对96例出生时足月、被认为因缺氧缺血或窒息继发新生儿惊厥风险高、分娩后直接入住新生儿重症监护病房的婴儿进行前瞻性评估。高风险标志物包括中度至重度胎粪污染羊水(MSAF)、胎儿心率(FHRT)异常、胎盘早剥、产房(DR)插管及正压通气、复苏时进行胸外按压及使用肾上腺素、5分钟阿氏评分≤5分、脐动脉pH值≤7.00和/或碱缺失≤ -14 mEq/L或更低。

结果

96例婴儿中有5例(5.2%)发生惊厥。高风险标志物包括仅FHRT异常(n = 36)、FHRT异常和MSAF(n = 20)、仅MSAF(n =  23)、胎盘早剥(n = 6)、产房插管(n = 44)、新生儿重症监护病房插管(n = 22)、胸外按压(n = 2)、5分钟阿氏评分≤5分(n = 21)、脐动脉pH值≤7.00(n = 21)和碱缺失≤ -14 mEq/L或更低(n = 19)。单因素分析发现,与惊厥有显著关系的因素有阿氏评分、产房插管需求、脐动脉pH值和碱缺失。
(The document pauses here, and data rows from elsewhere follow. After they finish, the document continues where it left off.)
-- pv_equiv track=rewrite | github.com/proishan11/Quine-Mc-CluskeyMethod | tabulation.py | get_minimal_implicants
-- ===== SOURCE A (Python) =====
-- def counter(list):
-- 	count =0
-- 	for string in [x[0] for x in list]:
-- 		for i in string:
-- 			if i=='0' or i=='1':
-- 				count+=1
--
-- 	return count
--
-- def get_minimal_implicants(selected_primeImplicants):
-- 	minimal_implicants=[]
-- 	minimum=999999
-- 	for i in selected_primeImplicants:
-- 		if counter(i)<minimum:
-- 			minimum=counter(i)
--
-- 	for i in selected_primeImplicants:
-- 		if counter(i)==minimum:
-- 			minimal_implicants.append(i)
--
-- 	return minimal_implicants
-- ===== SOURCE B (Python) =====
-- def counter(list):
-- 	count =0
-- 	for string in [x[0] for x in list]:
-- 		for i in string:
-- 			if i=='0' or i=='1':
-- 				count+=1
--
-- 	return count
--
-- def get_minimal_implicants(selected_primeImplicants):
-- 	minimal_implicants = []
-- 	minimum = 999999
-- 	for i in selected_primeImplicants:
-- 		c = counter(i)
-- 		if c < minimum:
-- 			minimum = c
-- 			minimal_implicants = [i]
-- 		elif c == minimum:
-- 			minimal_implicants.append(i)
-- 	return minimal_implicants
-- ===== Notes on version B (the rewrite author's own statement) =====
-- stated objective: simpler
-- what changed: Replaces A's two full passes (calling counter up to three times per element) with a single pass keeping the running minimum and the current list of minimal implicants.
import Mathlib
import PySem

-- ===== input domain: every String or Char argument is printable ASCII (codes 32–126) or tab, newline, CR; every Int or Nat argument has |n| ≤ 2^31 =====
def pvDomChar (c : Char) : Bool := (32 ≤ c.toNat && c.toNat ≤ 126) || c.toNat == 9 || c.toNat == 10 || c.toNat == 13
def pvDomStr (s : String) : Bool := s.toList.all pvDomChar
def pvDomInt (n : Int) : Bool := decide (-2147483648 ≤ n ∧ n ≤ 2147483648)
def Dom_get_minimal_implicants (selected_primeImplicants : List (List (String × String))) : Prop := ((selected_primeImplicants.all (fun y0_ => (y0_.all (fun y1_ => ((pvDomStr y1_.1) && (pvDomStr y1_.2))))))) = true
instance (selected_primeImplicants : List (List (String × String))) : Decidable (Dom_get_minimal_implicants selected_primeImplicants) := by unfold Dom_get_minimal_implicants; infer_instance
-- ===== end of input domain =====

-- B replaces A's two passes (up to three counter calls per element) with one pass that keeps the
-- running minimum and the current minimal list (simpler decomposition); same return value everywhere.

-- ===== PORT A =====
-- shared helper `counter` (both Pythons define it identically)
def counter (l : List (String × String)) : Int :=
  (l.map Prod.fst).foldl
    (fun count s => s.toList.foldl (fun c i => if i = '0' ∨ i = '1' then c + 1 else c) count) 0

def get_minimal_implicants (selected_primeImplicants : List (List (String × String))) : List (List (String × String)) :=
  let minimum : Int :=
    selected_primeImplicants.foldl (fun m i => if counter i < m then counter i else m) 999999
  selected_primeImplicants.foldl
    (fun acc i => if counter i = minimum then acc ++ [i] else acc) []

-- ===== PORT B =====
def altStep (st : Int × List (List (String × String))) (i : List (String × String)) :
    Int × List (List (String × String)) :=
  let c := counter i
  if c < st.1 then (c, [i])
  else if c = st.1 then (st.1, st.2 ++ [i])
  else st

def get_minimal_implicants_alt (selected_primeImplicants : List (List (String × String))) : List (List (String × String)) :=
  (selected_primeImplicants.foldl altStep (999999, [])).2

-- ===== PRECONDITION & SPEC =====
def Spec_get_minimal_implicants (selected_primeImplicants : List (List (String × String))) (out : List (List (String × String))) : Prop := out = get_minimal_implicants_alt selected_primeImplicants
instance (selected_primeImplicants : List (List (String × String))) (out : List (List (String × String))) : Decidable (Spec_get_minimal_implicants selected_primeImplicants out) := by unfold Spec_get_minimal_implicants; infer_instance

-- ===== CLAIM (what is proved, stated in full; the proofs are below) =====
def Claim_equal_get_minimal_implicants : Prop := ∀ (selected_primeImplicants : List (List (String × String))), Dom_get_minimal_implicants selected_primeImplicants → Spec_get_minimal_implicants selected_primeImplicants (get_minimal_implicants selected_primeImplicants)

-- ===== LEMMAS AND PROOFS =====

-- running minimum of A's first loop
def fmin (xs : List (List (String × String))) (m : Int) : Int :=
  xs.foldl (fun m i => if counter i < m then counter i else m) m

lemma fmin_le (xs : List (List (String × String))) (m : Int) : fmin xs m ≤ m := by
  induction xs generalizing m with
  | nil => simp [fmin]
  | cons x t ih =>
    simp only [fmin, List.foldl_cons]
    split
    · exact le_trans (ih _) (le_of_lt (by assumption))
    · exact ih m

-- A's second loop is a filter by the final minimum
lemma second_pass_filter (m : Int) (xs : List (List (String × String)))
    (acc : List (List (String × String))) :
    xs.foldl (fun acc i => if counter i = m then acc ++ [i] else acc) acc
      = acc ++ xs.filter (fun x => counter x = m) := by
  induction xs generalizing acc with
  | nil => simp
  | cons x t ih =>
    simp only [List.foldl_cons, List.filter_cons]
    by_cases h : counter x = m
    · simp [h, ih, List.append_assoc]
    · simp [h, ih]

-- B's single pass: invariant relating its state to the final minimum and the filter
lemma alt_inv (xs : List (List (String × String))) (m : Int)
    (acc : List (List (String × String))) :
    xs.foldl altStep (m, acc)
      = (fmin xs m,
         (if fmin xs m = m then acc else []) ++ xs.filter (fun x => counter x = fmin xs m)) := by
  induction xs generalizing m acc with
  | nil => simp [fmin]
  | cons x t ih =>
    rcases lt_trichotomy (counter x) m with hlt | heq | hgt
    · have hm : fmin (x :: t) m = fmin t (counter x) := by
        unfold fmin; rw [List.foldl_cons, if_pos hlt]
      have hle := fmin_le t (counter x)
      rw [List.foldl_cons, show altStep (m, acc) x = (counter x, [x]) by simp [altStep, hlt],
          ih, hm, List.filter_cons]
      rw [if_neg (show fmin t (counter x) ≠ m by omega)]
      by_cases hx : counter x = fmin t (counter x)
      · rw [if_pos hx.symm, if_pos (decide_eq_true hx)]
        rfl
      · rw [if_neg (fun h => hx h.symm),
            if_neg (fun h => hx (of_decide_eq_true h))]
    · have hm : fmin (x :: t) m = fmin t m := by
        unfold fmin; rw [List.foldl_cons, if_neg (by omega)]
      rw [List.foldl_cons, show altStep (m, acc) x = (m, acc ++ [x]) by simp [altStep, heq],
          ih, hm, List.filter_cons]
      by_cases hfm : fmin t m = m
      · rw [if_pos hfm, if_pos hfm]
        have hx : counter x = fmin t m := by omega
        simp [hx]
      · rw [if_neg hfm, if_neg hfm]
        have hx : ¬ counter x = fmin t m := by omega
        simp [hx]
    · have hnlt : ¬ counter x < m := by omega
      have hne : counter x ≠ m := by omega
      have hm : fmin (x :: t) m = fmin t m := by
        unfold fmin; rw [List.foldl_cons, if_neg hnlt]
      have hle := fmin_le t m
      rw [List.foldl_cons, show altStep (m, acc) x = (m, acc) by simp [altStep, hnlt, hne],
          ih, hm, List.filter_cons]
      have hx : ¬ counter x = fmin t m := by omega
      simp [hx]

-- ===== VERDICT (by name: the statement is the Claim_ definition above) =====
theorem get_minimal_implicants_spec : Claim_equal_get_minimal_implicants := by
  intro xs _
  show get_minimal_implicants xs = get_minimal_implicants_alt xs
  unfold get_minimal_implicants get_minimal_implicants_alt
  rw [alt_inv, second_pass_filter, fmin]
  split <;> rfl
所确定的风险标志物组合与惊厥有很强的关系,其比值比(OR)、95%置信区间、敏感性、特异性和阳性预测值(PPV)如下:(1)低脐动脉pH值和插管,OR为163(置信区间为7.9和3343.7);敏感性为100%;特异性为94%;PPV为50%;(2)低脐动脉pH值和低5分钟阿氏评分,OR为39(置信区间为3.9和392.5);敏感性为80%;特异性为91%;PPV为33.3%;(3)低pH值、插管和低5分钟阿氏评分,OR为340(置信区间为17.8和6480.6);敏感性为80%;特异性为98.8%;PPV为80%。

结论

一组出生后的高风险标志物组合——具体而言,低5分钟阿氏评分、产房插管以及严重胎儿酸血症,有助于在出生后第一小时内识别足月婴儿中因围产期窒息继发癫痫发作风险最高的婴儿。